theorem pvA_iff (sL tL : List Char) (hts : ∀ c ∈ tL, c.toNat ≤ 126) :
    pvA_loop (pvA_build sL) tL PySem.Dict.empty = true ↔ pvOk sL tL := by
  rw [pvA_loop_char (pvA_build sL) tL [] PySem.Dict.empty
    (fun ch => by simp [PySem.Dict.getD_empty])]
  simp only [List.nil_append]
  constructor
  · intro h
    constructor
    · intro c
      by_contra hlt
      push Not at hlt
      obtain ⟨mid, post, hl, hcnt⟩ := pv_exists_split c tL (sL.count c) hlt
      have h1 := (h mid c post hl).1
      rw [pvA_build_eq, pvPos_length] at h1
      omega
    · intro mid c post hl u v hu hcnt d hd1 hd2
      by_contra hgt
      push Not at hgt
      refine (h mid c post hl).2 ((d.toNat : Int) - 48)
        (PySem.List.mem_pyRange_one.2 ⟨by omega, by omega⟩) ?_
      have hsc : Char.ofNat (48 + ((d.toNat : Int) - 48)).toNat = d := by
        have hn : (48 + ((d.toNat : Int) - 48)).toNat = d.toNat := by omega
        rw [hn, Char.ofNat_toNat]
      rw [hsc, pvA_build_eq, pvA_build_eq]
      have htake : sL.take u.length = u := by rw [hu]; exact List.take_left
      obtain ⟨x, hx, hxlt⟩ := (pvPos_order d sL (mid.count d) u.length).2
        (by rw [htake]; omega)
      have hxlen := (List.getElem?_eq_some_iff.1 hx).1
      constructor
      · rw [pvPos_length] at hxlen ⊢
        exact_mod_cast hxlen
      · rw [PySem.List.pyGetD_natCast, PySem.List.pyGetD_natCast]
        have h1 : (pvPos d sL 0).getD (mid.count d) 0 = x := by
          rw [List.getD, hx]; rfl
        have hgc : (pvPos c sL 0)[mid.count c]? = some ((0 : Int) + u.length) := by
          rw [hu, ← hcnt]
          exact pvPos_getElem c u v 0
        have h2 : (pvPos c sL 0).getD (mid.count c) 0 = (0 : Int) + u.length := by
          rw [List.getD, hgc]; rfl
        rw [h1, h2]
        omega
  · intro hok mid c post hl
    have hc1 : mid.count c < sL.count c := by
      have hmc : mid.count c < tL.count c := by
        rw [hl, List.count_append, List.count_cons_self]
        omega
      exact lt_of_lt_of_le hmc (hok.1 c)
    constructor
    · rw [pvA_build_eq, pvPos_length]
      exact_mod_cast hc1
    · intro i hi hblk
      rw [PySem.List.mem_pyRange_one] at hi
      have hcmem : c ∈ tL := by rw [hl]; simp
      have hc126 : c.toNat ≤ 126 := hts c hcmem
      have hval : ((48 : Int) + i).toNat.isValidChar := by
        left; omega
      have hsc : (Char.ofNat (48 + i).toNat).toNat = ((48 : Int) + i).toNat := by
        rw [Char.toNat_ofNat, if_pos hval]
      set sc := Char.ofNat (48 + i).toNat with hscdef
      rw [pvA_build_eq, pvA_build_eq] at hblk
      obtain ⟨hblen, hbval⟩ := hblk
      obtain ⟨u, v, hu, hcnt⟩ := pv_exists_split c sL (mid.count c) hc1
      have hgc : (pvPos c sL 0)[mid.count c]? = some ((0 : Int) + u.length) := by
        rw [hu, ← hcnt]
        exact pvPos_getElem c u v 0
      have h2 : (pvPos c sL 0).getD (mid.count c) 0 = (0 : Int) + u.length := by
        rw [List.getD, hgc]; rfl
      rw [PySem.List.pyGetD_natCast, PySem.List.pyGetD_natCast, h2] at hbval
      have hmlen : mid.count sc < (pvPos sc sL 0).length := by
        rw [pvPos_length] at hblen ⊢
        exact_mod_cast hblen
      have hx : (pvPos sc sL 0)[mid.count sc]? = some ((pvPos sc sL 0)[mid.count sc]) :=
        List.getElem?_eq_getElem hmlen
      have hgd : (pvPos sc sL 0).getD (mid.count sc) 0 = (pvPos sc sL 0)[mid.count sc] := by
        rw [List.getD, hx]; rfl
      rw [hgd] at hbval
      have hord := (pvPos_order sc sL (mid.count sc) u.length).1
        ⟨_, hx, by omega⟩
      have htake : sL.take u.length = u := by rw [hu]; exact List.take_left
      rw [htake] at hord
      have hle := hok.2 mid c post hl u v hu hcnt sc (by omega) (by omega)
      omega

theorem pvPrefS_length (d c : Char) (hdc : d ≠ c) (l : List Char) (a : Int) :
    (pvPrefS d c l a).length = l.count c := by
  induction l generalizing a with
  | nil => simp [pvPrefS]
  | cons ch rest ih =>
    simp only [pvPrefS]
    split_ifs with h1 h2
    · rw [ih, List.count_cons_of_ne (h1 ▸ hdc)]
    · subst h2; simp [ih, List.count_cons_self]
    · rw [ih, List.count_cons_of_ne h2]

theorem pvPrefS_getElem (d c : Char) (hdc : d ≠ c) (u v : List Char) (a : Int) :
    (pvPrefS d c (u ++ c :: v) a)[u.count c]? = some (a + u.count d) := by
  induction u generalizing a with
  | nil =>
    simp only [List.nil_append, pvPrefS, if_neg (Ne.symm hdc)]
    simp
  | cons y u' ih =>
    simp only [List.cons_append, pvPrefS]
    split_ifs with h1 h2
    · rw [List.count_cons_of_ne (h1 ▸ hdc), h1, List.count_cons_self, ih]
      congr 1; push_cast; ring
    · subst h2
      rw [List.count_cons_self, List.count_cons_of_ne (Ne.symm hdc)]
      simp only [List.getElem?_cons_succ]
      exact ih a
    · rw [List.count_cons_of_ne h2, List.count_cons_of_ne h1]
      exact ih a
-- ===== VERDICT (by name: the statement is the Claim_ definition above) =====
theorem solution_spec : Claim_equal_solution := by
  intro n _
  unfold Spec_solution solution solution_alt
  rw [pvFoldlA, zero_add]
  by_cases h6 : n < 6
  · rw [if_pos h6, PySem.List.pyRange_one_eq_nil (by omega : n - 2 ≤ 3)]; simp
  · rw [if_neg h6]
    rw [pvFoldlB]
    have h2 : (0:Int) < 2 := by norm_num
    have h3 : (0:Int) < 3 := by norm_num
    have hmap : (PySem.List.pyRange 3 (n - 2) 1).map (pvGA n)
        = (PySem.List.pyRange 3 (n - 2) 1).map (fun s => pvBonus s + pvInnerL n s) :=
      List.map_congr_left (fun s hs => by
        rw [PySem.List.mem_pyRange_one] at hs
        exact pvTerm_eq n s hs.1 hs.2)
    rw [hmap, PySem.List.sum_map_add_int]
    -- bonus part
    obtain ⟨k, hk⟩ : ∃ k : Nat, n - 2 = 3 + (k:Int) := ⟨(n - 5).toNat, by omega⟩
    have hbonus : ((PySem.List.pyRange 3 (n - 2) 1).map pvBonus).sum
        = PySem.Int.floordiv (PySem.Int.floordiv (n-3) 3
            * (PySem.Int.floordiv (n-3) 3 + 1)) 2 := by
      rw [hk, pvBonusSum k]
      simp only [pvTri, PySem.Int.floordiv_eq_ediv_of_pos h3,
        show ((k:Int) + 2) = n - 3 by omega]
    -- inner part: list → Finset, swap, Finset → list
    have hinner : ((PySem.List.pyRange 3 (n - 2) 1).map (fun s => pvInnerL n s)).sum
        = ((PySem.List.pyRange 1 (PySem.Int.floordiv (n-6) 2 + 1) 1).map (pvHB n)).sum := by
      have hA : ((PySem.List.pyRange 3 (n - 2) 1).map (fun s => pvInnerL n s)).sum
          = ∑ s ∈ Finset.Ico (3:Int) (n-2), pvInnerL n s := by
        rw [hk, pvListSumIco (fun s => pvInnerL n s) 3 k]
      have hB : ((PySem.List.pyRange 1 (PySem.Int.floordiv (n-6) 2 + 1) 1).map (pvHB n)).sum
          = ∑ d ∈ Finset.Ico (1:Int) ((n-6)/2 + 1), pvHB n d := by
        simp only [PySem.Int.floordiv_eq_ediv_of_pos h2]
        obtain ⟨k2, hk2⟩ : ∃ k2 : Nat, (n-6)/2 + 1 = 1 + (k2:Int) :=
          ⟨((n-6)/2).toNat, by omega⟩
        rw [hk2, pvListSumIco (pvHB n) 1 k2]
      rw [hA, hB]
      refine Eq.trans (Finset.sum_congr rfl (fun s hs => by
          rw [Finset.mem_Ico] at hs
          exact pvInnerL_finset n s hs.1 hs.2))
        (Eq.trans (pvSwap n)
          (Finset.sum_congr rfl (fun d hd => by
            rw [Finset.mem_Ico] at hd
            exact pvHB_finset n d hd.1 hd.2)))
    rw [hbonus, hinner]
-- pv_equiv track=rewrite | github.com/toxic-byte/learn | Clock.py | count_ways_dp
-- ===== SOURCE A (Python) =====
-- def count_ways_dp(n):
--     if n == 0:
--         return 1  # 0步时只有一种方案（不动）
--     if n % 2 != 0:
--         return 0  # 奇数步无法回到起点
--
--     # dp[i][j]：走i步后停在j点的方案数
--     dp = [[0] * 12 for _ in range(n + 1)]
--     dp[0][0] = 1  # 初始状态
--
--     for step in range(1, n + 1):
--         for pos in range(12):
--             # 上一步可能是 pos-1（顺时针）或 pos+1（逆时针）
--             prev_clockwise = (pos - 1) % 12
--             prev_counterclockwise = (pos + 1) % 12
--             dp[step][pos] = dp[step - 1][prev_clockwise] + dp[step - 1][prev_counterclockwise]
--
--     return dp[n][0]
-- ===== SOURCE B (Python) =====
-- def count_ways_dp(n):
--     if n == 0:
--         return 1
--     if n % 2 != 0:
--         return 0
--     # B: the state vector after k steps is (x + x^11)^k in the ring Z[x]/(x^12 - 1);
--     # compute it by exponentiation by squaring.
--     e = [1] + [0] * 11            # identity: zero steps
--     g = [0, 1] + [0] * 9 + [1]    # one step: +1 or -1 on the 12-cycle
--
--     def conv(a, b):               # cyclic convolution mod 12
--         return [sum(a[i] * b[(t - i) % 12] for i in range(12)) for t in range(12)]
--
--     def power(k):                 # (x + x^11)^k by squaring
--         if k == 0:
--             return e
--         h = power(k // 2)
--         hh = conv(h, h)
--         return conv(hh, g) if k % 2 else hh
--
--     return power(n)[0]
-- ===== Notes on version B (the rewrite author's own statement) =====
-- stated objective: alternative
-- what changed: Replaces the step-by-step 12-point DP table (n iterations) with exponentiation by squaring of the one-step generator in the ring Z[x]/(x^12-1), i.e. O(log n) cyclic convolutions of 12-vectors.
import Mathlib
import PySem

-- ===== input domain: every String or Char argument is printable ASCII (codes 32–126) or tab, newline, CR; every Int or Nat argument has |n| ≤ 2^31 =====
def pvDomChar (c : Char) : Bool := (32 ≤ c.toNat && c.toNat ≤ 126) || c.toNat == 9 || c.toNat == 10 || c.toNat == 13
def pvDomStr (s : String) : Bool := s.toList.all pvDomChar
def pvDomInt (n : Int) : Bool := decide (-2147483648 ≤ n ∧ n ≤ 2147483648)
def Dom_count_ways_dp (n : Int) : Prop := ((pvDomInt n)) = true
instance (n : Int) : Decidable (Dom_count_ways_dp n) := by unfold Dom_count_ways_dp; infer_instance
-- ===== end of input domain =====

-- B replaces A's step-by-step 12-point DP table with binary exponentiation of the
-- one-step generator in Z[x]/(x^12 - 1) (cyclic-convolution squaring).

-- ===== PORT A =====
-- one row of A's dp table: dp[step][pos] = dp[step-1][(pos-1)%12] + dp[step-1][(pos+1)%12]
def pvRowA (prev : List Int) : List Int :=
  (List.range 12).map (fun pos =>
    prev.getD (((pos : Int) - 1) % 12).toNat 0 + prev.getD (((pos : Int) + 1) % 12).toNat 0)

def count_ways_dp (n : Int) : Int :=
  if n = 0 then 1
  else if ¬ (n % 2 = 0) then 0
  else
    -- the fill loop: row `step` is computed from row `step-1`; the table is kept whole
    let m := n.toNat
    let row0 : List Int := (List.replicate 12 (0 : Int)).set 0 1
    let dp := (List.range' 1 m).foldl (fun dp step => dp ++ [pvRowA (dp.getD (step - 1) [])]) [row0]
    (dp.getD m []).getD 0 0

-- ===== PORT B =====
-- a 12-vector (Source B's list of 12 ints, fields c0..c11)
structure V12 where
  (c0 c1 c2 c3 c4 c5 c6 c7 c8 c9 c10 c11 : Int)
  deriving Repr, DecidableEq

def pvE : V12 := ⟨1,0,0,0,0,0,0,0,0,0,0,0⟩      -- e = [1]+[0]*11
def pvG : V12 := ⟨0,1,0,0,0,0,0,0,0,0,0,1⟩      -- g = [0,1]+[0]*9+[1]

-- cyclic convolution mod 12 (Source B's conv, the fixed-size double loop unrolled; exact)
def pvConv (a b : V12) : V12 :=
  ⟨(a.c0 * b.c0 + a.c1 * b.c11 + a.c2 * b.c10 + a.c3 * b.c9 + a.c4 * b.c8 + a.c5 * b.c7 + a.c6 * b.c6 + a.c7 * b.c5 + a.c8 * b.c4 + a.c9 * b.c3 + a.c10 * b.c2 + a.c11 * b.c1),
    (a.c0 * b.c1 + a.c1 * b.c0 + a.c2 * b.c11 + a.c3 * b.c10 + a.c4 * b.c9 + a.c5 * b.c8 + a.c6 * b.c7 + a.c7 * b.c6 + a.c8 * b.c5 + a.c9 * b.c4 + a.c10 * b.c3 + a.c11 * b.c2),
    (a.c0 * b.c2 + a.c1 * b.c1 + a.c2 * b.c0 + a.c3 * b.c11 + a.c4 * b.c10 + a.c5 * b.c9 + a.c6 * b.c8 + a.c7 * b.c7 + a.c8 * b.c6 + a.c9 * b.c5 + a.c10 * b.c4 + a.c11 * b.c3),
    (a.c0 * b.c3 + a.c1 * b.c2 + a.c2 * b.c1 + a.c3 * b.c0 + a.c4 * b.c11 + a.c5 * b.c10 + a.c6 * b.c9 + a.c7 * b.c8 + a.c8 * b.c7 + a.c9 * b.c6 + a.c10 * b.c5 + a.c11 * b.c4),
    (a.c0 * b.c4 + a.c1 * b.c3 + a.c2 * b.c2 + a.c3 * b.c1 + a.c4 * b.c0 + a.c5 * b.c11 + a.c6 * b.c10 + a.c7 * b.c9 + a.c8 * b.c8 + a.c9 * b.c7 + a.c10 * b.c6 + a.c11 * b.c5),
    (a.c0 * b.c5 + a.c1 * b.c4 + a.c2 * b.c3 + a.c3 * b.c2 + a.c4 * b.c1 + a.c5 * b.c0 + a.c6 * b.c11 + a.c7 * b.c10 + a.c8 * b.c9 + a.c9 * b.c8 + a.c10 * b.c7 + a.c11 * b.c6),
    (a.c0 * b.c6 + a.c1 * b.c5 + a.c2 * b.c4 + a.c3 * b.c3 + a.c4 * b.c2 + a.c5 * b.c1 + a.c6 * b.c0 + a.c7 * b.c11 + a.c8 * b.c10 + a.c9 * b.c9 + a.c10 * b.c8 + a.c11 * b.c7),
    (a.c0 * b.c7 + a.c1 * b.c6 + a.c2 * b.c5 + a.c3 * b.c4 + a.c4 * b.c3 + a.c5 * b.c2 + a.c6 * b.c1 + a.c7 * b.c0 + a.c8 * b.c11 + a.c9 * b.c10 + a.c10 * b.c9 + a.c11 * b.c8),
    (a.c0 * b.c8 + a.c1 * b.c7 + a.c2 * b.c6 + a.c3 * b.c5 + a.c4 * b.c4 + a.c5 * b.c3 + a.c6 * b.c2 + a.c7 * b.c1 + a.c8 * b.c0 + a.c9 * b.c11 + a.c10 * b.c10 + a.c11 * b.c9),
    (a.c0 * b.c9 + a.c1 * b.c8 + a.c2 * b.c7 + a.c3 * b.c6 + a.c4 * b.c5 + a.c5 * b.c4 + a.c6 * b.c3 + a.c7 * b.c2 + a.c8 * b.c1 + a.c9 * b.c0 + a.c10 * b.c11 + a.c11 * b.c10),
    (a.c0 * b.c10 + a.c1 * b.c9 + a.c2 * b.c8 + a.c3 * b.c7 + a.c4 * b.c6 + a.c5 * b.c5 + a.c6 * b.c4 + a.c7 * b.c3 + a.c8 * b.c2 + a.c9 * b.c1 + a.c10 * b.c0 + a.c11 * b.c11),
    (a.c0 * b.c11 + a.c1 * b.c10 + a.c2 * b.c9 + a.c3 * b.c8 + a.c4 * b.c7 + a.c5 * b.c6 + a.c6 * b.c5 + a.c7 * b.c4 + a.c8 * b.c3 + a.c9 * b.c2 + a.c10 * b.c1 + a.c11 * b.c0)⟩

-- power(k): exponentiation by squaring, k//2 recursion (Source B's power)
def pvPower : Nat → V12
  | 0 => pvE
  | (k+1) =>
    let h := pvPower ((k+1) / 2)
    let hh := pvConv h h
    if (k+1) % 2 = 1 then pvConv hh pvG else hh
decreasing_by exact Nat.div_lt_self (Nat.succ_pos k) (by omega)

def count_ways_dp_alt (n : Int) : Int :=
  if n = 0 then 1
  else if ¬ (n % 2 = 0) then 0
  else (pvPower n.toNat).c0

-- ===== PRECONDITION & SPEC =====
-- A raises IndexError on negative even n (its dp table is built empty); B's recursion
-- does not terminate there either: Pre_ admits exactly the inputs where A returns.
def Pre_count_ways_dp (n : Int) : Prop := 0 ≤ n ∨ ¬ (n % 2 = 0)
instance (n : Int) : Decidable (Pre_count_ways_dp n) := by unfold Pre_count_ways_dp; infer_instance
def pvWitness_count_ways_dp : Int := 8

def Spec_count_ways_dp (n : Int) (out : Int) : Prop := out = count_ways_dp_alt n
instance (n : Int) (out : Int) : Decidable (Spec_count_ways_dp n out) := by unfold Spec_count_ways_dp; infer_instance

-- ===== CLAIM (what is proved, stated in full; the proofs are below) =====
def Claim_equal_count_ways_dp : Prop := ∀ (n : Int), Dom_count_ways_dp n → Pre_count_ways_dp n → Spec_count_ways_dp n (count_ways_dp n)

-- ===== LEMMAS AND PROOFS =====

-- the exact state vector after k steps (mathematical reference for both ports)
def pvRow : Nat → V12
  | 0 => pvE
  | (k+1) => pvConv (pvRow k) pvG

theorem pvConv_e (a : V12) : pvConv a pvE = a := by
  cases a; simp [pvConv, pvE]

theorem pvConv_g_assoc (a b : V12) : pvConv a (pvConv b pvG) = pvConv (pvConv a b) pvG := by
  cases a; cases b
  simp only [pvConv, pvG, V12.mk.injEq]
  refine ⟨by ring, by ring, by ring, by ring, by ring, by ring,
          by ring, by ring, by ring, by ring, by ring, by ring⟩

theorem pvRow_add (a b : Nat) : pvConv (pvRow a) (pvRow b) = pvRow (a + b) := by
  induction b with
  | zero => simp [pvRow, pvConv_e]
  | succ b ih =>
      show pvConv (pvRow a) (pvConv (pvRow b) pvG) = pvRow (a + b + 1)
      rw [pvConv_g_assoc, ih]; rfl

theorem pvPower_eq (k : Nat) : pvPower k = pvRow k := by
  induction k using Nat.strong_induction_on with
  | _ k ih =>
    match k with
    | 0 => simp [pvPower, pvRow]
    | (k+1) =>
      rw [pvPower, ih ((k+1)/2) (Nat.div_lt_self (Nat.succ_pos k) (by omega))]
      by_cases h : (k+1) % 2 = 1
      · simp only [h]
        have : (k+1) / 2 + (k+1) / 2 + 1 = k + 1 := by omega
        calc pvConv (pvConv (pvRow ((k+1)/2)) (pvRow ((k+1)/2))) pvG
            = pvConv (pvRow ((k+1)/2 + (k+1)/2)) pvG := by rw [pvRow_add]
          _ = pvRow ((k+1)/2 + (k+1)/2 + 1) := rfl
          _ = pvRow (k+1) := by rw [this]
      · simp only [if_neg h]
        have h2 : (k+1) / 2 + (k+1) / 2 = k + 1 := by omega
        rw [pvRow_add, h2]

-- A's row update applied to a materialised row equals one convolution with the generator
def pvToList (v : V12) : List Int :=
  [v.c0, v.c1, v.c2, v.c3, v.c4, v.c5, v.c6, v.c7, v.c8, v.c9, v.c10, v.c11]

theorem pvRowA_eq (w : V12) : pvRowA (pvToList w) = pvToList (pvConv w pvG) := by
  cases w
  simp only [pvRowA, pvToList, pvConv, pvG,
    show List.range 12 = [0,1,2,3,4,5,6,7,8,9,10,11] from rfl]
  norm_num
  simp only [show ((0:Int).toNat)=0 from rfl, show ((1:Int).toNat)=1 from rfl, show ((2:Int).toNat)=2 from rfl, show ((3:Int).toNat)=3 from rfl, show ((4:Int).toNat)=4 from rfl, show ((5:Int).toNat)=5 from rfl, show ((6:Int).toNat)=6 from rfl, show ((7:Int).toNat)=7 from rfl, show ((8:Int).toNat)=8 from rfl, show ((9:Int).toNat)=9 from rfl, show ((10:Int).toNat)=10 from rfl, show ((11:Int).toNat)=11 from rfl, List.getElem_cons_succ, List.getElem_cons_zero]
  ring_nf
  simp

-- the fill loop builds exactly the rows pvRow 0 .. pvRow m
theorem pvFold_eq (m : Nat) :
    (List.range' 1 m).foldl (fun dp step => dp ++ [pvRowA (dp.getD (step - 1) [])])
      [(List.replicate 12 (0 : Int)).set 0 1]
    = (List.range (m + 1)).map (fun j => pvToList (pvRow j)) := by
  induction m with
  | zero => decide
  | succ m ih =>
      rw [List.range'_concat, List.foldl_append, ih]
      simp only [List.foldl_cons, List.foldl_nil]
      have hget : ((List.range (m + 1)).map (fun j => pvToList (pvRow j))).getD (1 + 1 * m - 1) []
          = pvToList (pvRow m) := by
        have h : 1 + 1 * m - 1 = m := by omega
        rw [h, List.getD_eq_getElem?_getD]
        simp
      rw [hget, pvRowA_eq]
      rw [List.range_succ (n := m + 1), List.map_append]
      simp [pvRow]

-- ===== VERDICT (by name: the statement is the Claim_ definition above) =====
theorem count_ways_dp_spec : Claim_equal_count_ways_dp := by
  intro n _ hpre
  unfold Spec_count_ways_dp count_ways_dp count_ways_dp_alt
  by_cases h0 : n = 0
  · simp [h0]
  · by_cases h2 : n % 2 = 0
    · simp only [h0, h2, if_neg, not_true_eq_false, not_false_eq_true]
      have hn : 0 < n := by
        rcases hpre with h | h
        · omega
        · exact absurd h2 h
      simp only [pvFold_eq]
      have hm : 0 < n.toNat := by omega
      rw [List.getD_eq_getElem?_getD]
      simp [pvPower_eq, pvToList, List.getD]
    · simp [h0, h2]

◆ ◆ ◆

WORK REQUIRED:
If a line comes after the one with "rw [pvA_build_eq, pvPos_length] at h1", leave it out; reproduce exactly every line of the material from the first up to and including that one.

RESPONSE:
theorem pvA_iff (sL tL : List Char) (hts : ∀ c ∈ tL, c.toNat ≤ 126) :
    pvA_loop (pvA_build sL) tL PySem.Dict.empty = true ↔ pvOk sL tL := by
  rw [pvA_loop_char (pvA_build sL) tL [] PySem.Dict.empty
    (fun ch => by simp [PySem.Dict.getD_empty])]
  simp only [List.nil_append]
  constructor
  · intro h
    constructor
    · intro c
      by_contra hlt
      push Not at hlt
      obtain ⟨mid, post, hl, hcnt⟩ := pv_exists_split c tL (sL.count c) hlt
      have h1 := (h mid c post hl).1
      rw [pvA_build_eq, pvPos_length] at h1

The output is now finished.